The scene at upper right takes place within the walls of the city: an audience of five men look up to Ezra, who gestures toward them as he holds forth, standing in a draped pulpit. At lower left just above a square ivy-rinceaux foliate decoration, two women are pushed out of the city gate of Jerusalem by man in a turban.

The scene suggests what occurs only later, not in the book of Nehemiah but at the end of the book of Ezra: the annulment of all marriages between Jerusalemite men and indigenous women and the expulsion of those women and the children who are the issue of those unions (see Ezra 10). The illumination reflects the version of the narrative in the deuterocanonical 1 Esdras (canonical in the Greek and the Russian Orthodox Churches, not so recognized by the Roman Catholic Church, though it appears in an appendix to the Latin Vulgate Bible.) There, the expulsion of non-Israelite spouses immediately follows Ezra’s declamation:

Then the men of the tribe of Judah and Benjamin assembled at Jerusalem ... Ezra stood up and said to them, ‘You have broken the law and married foreign women, and so have increased the sin of Israel.

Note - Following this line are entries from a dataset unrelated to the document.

-- pv_equiv track=rewrite | github.com/vivek-2000/Dsa-and-interview | test_random/persp.py | funct
-- ===== SOURCE A (Python) =====
-- def funct(mat,k):
--     count=0
--     if mat[0][0]<k:
--         count+=1
--         for i in range(1,k):
--             if mat[0][0]*i<k:
--                 count+=1
--     return count
-- ===== SOURCE B (Python) =====
-- def funct(mat, k):
--     v = mat[0][0]
--     if v >= k:
--         return 0
--     if k <= 1:
--         return 1
--     if v <= 0:
--         return k
--     return 1 + (k - 1) // v
-- ===== Notes on version B (the rewrite author's own statement) =====
-- stated objective: alternative
-- what changed: Replaced A's loop counting i in range(1,k) with mat[0][0]*i<k by a loop-free closed-form division count: 0 if v>=k, 1 if k<=1, k if v<=0, else 1+(k-1)//v; intended as asymptotically faster in k, but a timing run (sizes vary the matrix, not k) could not confirm it, so no speed is claimed.
import Mathlib
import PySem

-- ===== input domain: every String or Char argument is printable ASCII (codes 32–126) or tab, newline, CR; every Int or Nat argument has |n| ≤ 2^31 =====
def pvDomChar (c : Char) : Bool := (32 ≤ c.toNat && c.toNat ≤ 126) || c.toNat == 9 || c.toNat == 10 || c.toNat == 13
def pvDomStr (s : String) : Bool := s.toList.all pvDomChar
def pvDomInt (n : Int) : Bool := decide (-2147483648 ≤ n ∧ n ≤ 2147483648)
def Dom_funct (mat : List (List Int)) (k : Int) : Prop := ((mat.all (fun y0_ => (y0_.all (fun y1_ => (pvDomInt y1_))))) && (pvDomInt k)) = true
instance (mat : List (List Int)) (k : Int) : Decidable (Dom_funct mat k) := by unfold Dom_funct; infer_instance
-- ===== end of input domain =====

-- B replaces A's counting loop over range(1,k) by a closed-form division count (sign casework on mat[0][0]); objective: alternative (loop-free).

-- ===== PORT A =====
def funct (mat : List (List Int)) (k : Int) : Int :=
  let count : Int := 0
  let v := PySem.List.pyGetD (PySem.List.pyGetD mat 0 []) 0 0   -- mat[0][0]; total here, Pre_ excludes the IndexError inputs
  if v < k then
    (PySem.List.pyRange 1 k 1).foldl
      (fun count i => if v * i < k then count + 1 else count) (count + 1)
  else count

-- ===== PORT B =====
def funct_alt (mat : List (List Int)) (k : Int) : Int :=
  let v := PySem.List.pyGetD (PySem.List.pyGetD mat 0 []) 0 0
  if v ≥ k then 0
  else if k ≤ 1 then 1
  else if v ≤ 0 then k
  else 1 + PySem.Int.floordiv (k - 1) v

-- ===== PRECONDITION & SPEC =====
-- Pre_ excludes exactly the inputs where A raises IndexError (mat or its first row empty).
def Pre_funct (mat : List (List Int)) (k : Int) : Prop := mat ≠ [] ∧ mat.headI ≠ []
instance (mat : List (List Int)) (k : Int) : Decidable (Pre_funct mat k) := by unfold Pre_funct; infer_instance
def pvWitness_funct : List (List Int) × Int := ([[3, 1], [2, 5]], 10)
def Spec_funct (mat : List (List Int)) (k : Int) (out : Int) : Prop := out = funct_alt mat k
instance (mat : List (List Int)) (k : Int) (out : Int) : Decidable (Spec_funct mat k out) := by unfold Spec_funct; infer_instance

-- ===== CLAIM (what is proved, stated in full; the proofs are below) =====
def Claim_equal_funct : Prop := ∀ (mat : List (List Int)) (k : Int), Dom_funct mat k → Pre_funct mat k → Spec_funct mat k (funct mat k)

-- ===== LEMMAS AND PROOFS =====

/-- The counting fold adds `countP` to its accumulator. -/
lemma foldl_count (P : Int → Prop) [DecidablePred P] (L : List Int) (c : Int) :
    L.foldl (fun c i => if P i then c + 1 else c) c = c + (L.countP (fun i => decide (P i)) : Int) := by
  induction L generalizing c with
  | nil => simp
  | cons x xs ih =>
    by_cases h : P x <;> simp [h, ih] <;> ring

lemma countP_range_lt (m n : Nat) :
    (List.range n).countP (fun j => decide (j < m)) = min m n := by
  induction n with
  | zero => simp
  | succ n ih =>
    rw [List.range_succ, List.countP_append, ih]
    by_cases h : n < m <;> simp [h] <;> omega

/-- Shift a count over `range n` mapped through `1 + ·`. -/
lemma count_shift (Q : Int → Prop) [DecidablePred Q] (n : Nat) :
    List.countP (fun i => decide (Q i)) ((List.range n).map (fun j : Nat => 1 + (j : Int))) =
      List.countP (fun j : Nat => decide (Q (1 + (j : Int)))) (List.range n) := by
  rw [List.countP_map]
  exact List.countP_congr (fun j _ => by simp [Function.comp])

/-- Closed form of A's loop (started at accumulator 1), for `v < k`. -/
lemma loop_closed_form (v k : Int) :
    (PySem.List.pyRange 1 k 1).foldl (fun c i => if v * i < k then c + 1 else c) 1 =
      if k ≤ 1 then 1 else if v ≤ 0 then k else 1 + PySem.Int.floordiv (k - 1) v := by
  rw [foldl_count (fun i => v * i < k)]
  by_cases hk : k ≤ 1
  · rw [PySem.List.pyRange_one_eq_nil (by omega)]
    simp [hk]
  · have hk2 : 2 ≤ k := by omega
    rw [PySem.List.pyRange_one, count_shift (fun i => v * i < k)]
    by_cases hv : v ≤ 0
    · have hall : List.countP (fun j : Nat => decide (v * (1 + (j : Int)) < k))
          (List.range (k - 1).toNat) = (k - 1).toNat := by
        calc List.countP (fun j : Nat => decide (v * (1 + (j : Int)) < k))
              (List.range (k - 1).toNat) = (List.range (k - 1).toNat).length := by
              rw [List.countP_eq_length]
              intro j _
              have h1 : v * (1 + (j : Int)) ≤ 0 :=
                mul_nonpos_of_nonpos_of_nonneg hv (by positivity)
              exact decide_eq_true (by omega)
          _ = (k - 1).toNat := List.length_range
      rw [hall]
      simp [hk, hv]
      omega
    · -- v ≥ 1
      have hv1 : 1 ≤ v := by omega
      have hfd : PySem.Int.floordiv (k - 1) v = (k - 1) / v :=
        PySem.Int.floordiv_eq_ediv_of_pos (by omega)
      set d : Int := (k - 1) / v with hd
      have hd0 : 0 ≤ d := Int.ediv_nonneg (by omega) (by omega)
      have hdle : d ≤ k - 1 := Int.ediv_le_self _ (by omega)
      have hiff : ∀ j : Nat, (v * (1 + (j : Int)) < k) ↔ (j < d.toNat) := by
        intro j
        have h2 : (1 + (j : Int)) * v ≤ k - 1 ↔ 1 + (j : Int) ≤ d := by
          rw [hd]
          exact (Int.le_ediv_iff_mul_le (by omega)).symm
        constructor
        · intro h
          have : 1 + (j : Int) ≤ d := h2.mp (by linarith)
          omega
        · intro h
          have h3 : 1 + (j : Int) ≤ d := by omega
          have := h2.mpr h3
          have : v * (1 + (j : Int)) ≤ k - 1 := by linarith
          omega
      have hcong : List.countP (fun j : Nat => decide (v * (1 + (j : Int)) < k))
          (List.range (k - 1).toNat) =
          List.countP (fun j : Nat => decide (j < d.toNat)) (List.range (k - 1).toNat) :=
        List.countP_congr (fun j _ => by simp [hiff j])
      rw [hcong, countP_range_lt]
      have hmin : min d.toNat (k - 1).toNat = d.toNat := by omega
      rw [hmin]
      have hvlt : ¬ v ≤ 0 := by omega
      simp [hk, hvlt, hfd]
      omega

-- ===== VERDICT (by name: the statement is the Claim_ definition above) =====
theorem funct_spec : Claim_equal_funct := by
  intro mat k _ _
  unfold Spec_funct funct funct_alt
  simp only
  set v := PySem.List.pyGetD (PySem.List.pyGetD mat 0 []) 0 0 with hv
  by_cases hvk : v < k
  · rw [if_pos hvk, zero_add, loop_closed_form v k, if_neg (by omega : ¬ v ≥ k)]
  · rw [if_neg hvk, if_pos (by omega : v ≥ k)]
-- pv_equiv track=rewrite | github.com/ernestvmo/AdventOfCode | 2017/day_04/AoC.py | policy_2
-- ===== SOURCE A (Python) =====
-- def policy_2(passphrases: list[str]):
--     valid_count = 0
--     for passphrase in passphrases:
--         valid = True
--         for w1 in passphrase:
--             if passphrase.count(w1) > 1:
--                 valid = False
--             else:
--                 for w2 in passphrase:
--                     if w1 != w2 and sorted(w1) == sorted(w2):
--                         valid = False
--         if valid:
--             valid_count += 1
--     return valid_count
-- ===== SOURCE B (Python) =====
-- def policy_2(passphrases: list[str]):
--     valid_count = 0
--     for passphrase in passphrases:
--         s = sorted(passphrase)
--         ok = True
--         for i in range(1, len(s)):
--             if s[i - 1] == s[i]:
--                 ok = False
--                 break
--         if ok:
--             valid_count += 1
--     return valid_count
-- ===== Notes on version B (the rewrite author's own statement) =====
-- stated objective: faster
-- what changed: Replaces A's per-character passphrase.count scan (plus a redundant inner pairwise loop over single characters) with sort-then-adjacent-duplicate scan per passphrase.
import Mathlib
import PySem

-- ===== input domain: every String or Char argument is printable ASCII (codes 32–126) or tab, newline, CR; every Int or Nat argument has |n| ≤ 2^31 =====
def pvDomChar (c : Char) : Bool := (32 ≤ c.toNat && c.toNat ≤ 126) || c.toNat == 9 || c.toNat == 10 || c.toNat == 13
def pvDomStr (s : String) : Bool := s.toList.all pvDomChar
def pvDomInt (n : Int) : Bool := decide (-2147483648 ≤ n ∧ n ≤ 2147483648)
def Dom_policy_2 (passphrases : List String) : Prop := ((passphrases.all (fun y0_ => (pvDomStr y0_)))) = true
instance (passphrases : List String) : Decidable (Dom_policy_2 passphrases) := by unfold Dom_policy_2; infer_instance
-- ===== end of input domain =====

-- B replaces A's quadratic per-character count scan with sort + adjacent-duplicate scan per passphrase (measured faster at scale).


-- ===== PORT A =====
def policy_2 (passphrases : List String) : Int :=
  passphrases.foldl (fun valid_count passphrase =>
    let cs := passphrase.toList
    let valid :=
      cs.foldl (fun valid w1 =>
        if PySem.List.count cs w1 > 1 then false
        else
          cs.foldl (fun valid w2 =>
            if w1 ≠ w2 ∧
               PySem.List.sorted [w1] (fun x => x) false =
               PySem.List.sorted [w2] (fun x => x) false then false
            else valid) valid) true
    if valid then valid_count + 1 else valid_count) 0

-- ===== PORT B =====
-- the adjacent scan with early exit (for i in range(1, len(s)): if s[i-1] == s[i]: ok = False; break)
def pvNoAdj : List Char → Bool
  | a :: b :: t => if a = b then false else pvNoAdj (b :: t)
  | _ => true

def policy_2_alt (passphrases : List String) : Int :=
  passphrases.foldl (fun valid_count passphrase =>
    let s := PySem.List.sorted passphrase.toList (fun x => x) false
    if pvNoAdj s then valid_count + 1 else valid_count) 0

-- ===== PRECONDITION & SPEC =====
def Spec_policy_2 (passphrases : List String) (out : Int) : Prop := out = policy_2_alt passphrases
instance (passphrases : List String) (out : Int) : Decidable (Spec_policy_2 passphrases out) := by unfold Spec_policy_2; infer_instance

-- ===== CLAIM (what is proved, stated in full; the proofs are below) =====
def Claim_equal_policy_2 : Prop := ∀ (passphrases : List String), Dom_policy_2 passphrases → Spec_policy_2 passphrases (policy_2 passphrases)

-- ===== LEMMAS AND PROOFS =====
theorem pvSortedSingleton (a : Char) : PySem.List.sorted [a] (fun x => x) false = [a] := by
  apply PySem.List.sorted_eq_self_of_pairwise
  simp

theorem pvInnerId (w1 : Char) (l : List Char) (v : Bool) :
    l.foldl (fun valid w2 =>
      if w1 ≠ w2 ∧
         PySem.List.sorted [w1] (fun x => x) false =
         PySem.List.sorted [w2] (fun x => x) false then false
      else valid) v = v := by
  induction l generalizing v with
  | nil => rfl
  | cons x t ih =>
    rw [List.foldl_cons]
    have hcond : ¬ (w1 ≠ x ∧
        PySem.List.sorted [w1] (fun x => x) false =
        PySem.List.sorted [x] (fun x => x) false) := by
      rintro ⟨h1, h2⟩
      rw [pvSortedSingleton, pvSortedSingleton] at h2
      exact h1 (by simpa using h2)
    rw [if_neg hcond]
    exact ih v

theorem pvFoldAnd (p : Char → Bool) (l : List Char) (b : Bool) :
    l.foldl (fun v w => v && p w) b = (b && l.all p) := by
  induction l generalizing b with
  | nil => simp
  | cons x t ih => simp [ih, Bool.and_assoc]

theorem pvMidFold (cs : List Char) (l : List Char) (b : Bool) :
    l.foldl (fun valid w1 =>
      if PySem.List.count cs w1 > 1 then false
      else
        cs.foldl (fun valid w2 =>
          if w1 ≠ w2 ∧
             PySem.List.sorted [w1] (fun x => x) false =
             PySem.List.sorted [w2] (fun x => x) false then false
          else valid) valid) b
    = (b && l.all (fun w1 => decide (List.count w1 cs ≤ 1))) := by
  have hf : (fun (valid : Bool) (w1 : Char) =>
      if PySem.List.count cs w1 > 1 then false
      else
        cs.foldl (fun valid w2 =>
          if w1 ≠ w2 ∧
             PySem.List.sorted [w1] (fun x => x) false =
             PySem.List.sorted [w2] (fun x => x) false then false
          else valid) valid)
      = (fun (valid : Bool) (w1 : Char) => valid && decide (List.count w1 cs ≤ 1)) := by
    funext v w1
    rw [pvInnerId]
    by_cases h : PySem.List.count cs w1 > 1
    · have hc : ¬ List.count w1 cs ≤ 1 := by rw [PySem.List.count_eq] at h; omega
      simp [hc]
    · have hc : List.count w1 cs ≤ 1 := by rw [PySem.List.count_eq] at h; omega
      simp [hc]
  rw [hf, pvFoldAnd]

theorem pvAllCountIff (cs : List Char) :
    (cs.all (fun w1 => decide (List.count w1 cs ≤ 1)) = true) ↔ cs.Nodup := by
  simp only [List.all_eq_true, decide_eq_true_eq, List.nodup_iff_count_le_one]
  constructor
  · intro h a
    by_cases ha : a ∈ cs
    · exact h a ha
    · simp [List.count_eq_zero_of_not_mem ha]
  · intro h a _
    exact h a

theorem pvNoAdjIff : ∀ (s : List Char), s.Pairwise (· ≤ ·) → (pvNoAdj s = true ↔ s.Nodup)
  | [] => by intro _; simp [pvNoAdj]
  | [a] => by intro _; simp [pvNoAdj]
  | a :: b :: t => by
    intro hp
    have htail : (b :: t).Pairwise (· ≤ ·) := hp.of_cons
    have ih := pvNoAdjIff (b :: t) htail
    by_cases hab : a = b
    · simp [pvNoAdj, hab]
    · have hale : ∀ x ∈ b :: t, a ≤ x := fun x hx => (List.pairwise_cons.mp hp).1 x hx
      have hanotin : a ∉ b :: t := by
        intro hmem
        rcases List.mem_cons.mp hmem with h | h
        · exact hab h
        · have hab' : a ≤ b := hale b (by simp)
          have hba : b ≤ a := (List.pairwise_cons.mp htail).1 a h
          exact hab (le_antisymm hab' hba)
      simp [pvNoAdj, hab, ih, List.nodup_cons, hanotin]

theorem pvPerString (p : String) :
    (p.toList.foldl (fun valid w1 =>
      if PySem.List.count p.toList w1 > 1 then false
      else
        p.toList.foldl (fun valid w2 =>
          if w1 ≠ w2 ∧
             PySem.List.sorted [w1] (fun x => x) false =
             PySem.List.sorted [w2] (fun x => x) false then false
          else valid) valid) true)
    = pvNoAdj (PySem.List.sorted p.toList (fun x => x) false) := by
  have hperm := PySem.List.sorted_perm p.toList (fun x => x) false
  have hpw : (PySem.List.sorted p.toList (fun x => x) false).Pairwise (· ≤ ·) :=
    PySem.List.sorted_pairwise p.toList (fun x => x)
  rw [pvMidFold, Bool.true_and]
  apply Bool.eq_iff_iff.mpr
  rw [pvAllCountIff, pvNoAdjIff _ hpw, hperm.nodup_iff]

theorem pvFoldlExt (l : List String) (a : Int) :
    l.foldl (fun valid_count passphrase =>
      let cs := passphrase.toList
      let valid :=
        cs.foldl (fun valid w1 =>
          if PySem.List.count cs w1 > 1 then false
          else
            cs.foldl (fun valid w2 =>
              if w1 ≠ w2 ∧
                 PySem.List.sorted [w1] (fun x => x) false =
                 PySem.List.sorted [w2] (fun x => x) false then false
              else valid) valid) true
      if valid then valid_count + 1 else valid_count) a
    = l.foldl (fun valid_count passphrase =>
      let s := PySem.List.sorted passphrase.toList (fun x => x) false
      if pvNoAdj s then valid_count + 1 else valid_count) a := by
  simp only [pvPerString]

-- ===== VERDICT (by name: the statement is the Claim_ definition above) =====
theorem policy_2_spec : Claim_equal_policy_2 := by
  intro ps _
  unfold Spec_policy_2 policy_2 policy_2_alt
  exact pvFoldlExt ps 0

Now then make confession and give glory to the Lord the God of our ancestors, and do his will; separate yourselves from the peoples of the land and from your foreign wives’. Then all the multitude shouted and said with a loud voice, ‘We will do as you have said’. (1 Esdras 9:5–10)

1 Esdras leaps at once to where Nehemiah’s narrative is moving more gradually: it is after a period of reading the Law and fasting that the Jerusalemites ‘separated themselves from all foreigners’ (Nehemiah 9:1–3); and ‘[w]hen the people heard the law, they separated from Israel all those of foreign descent’ (13:3).

The man in the turban here, then, may well be expelling from the city his very own wives.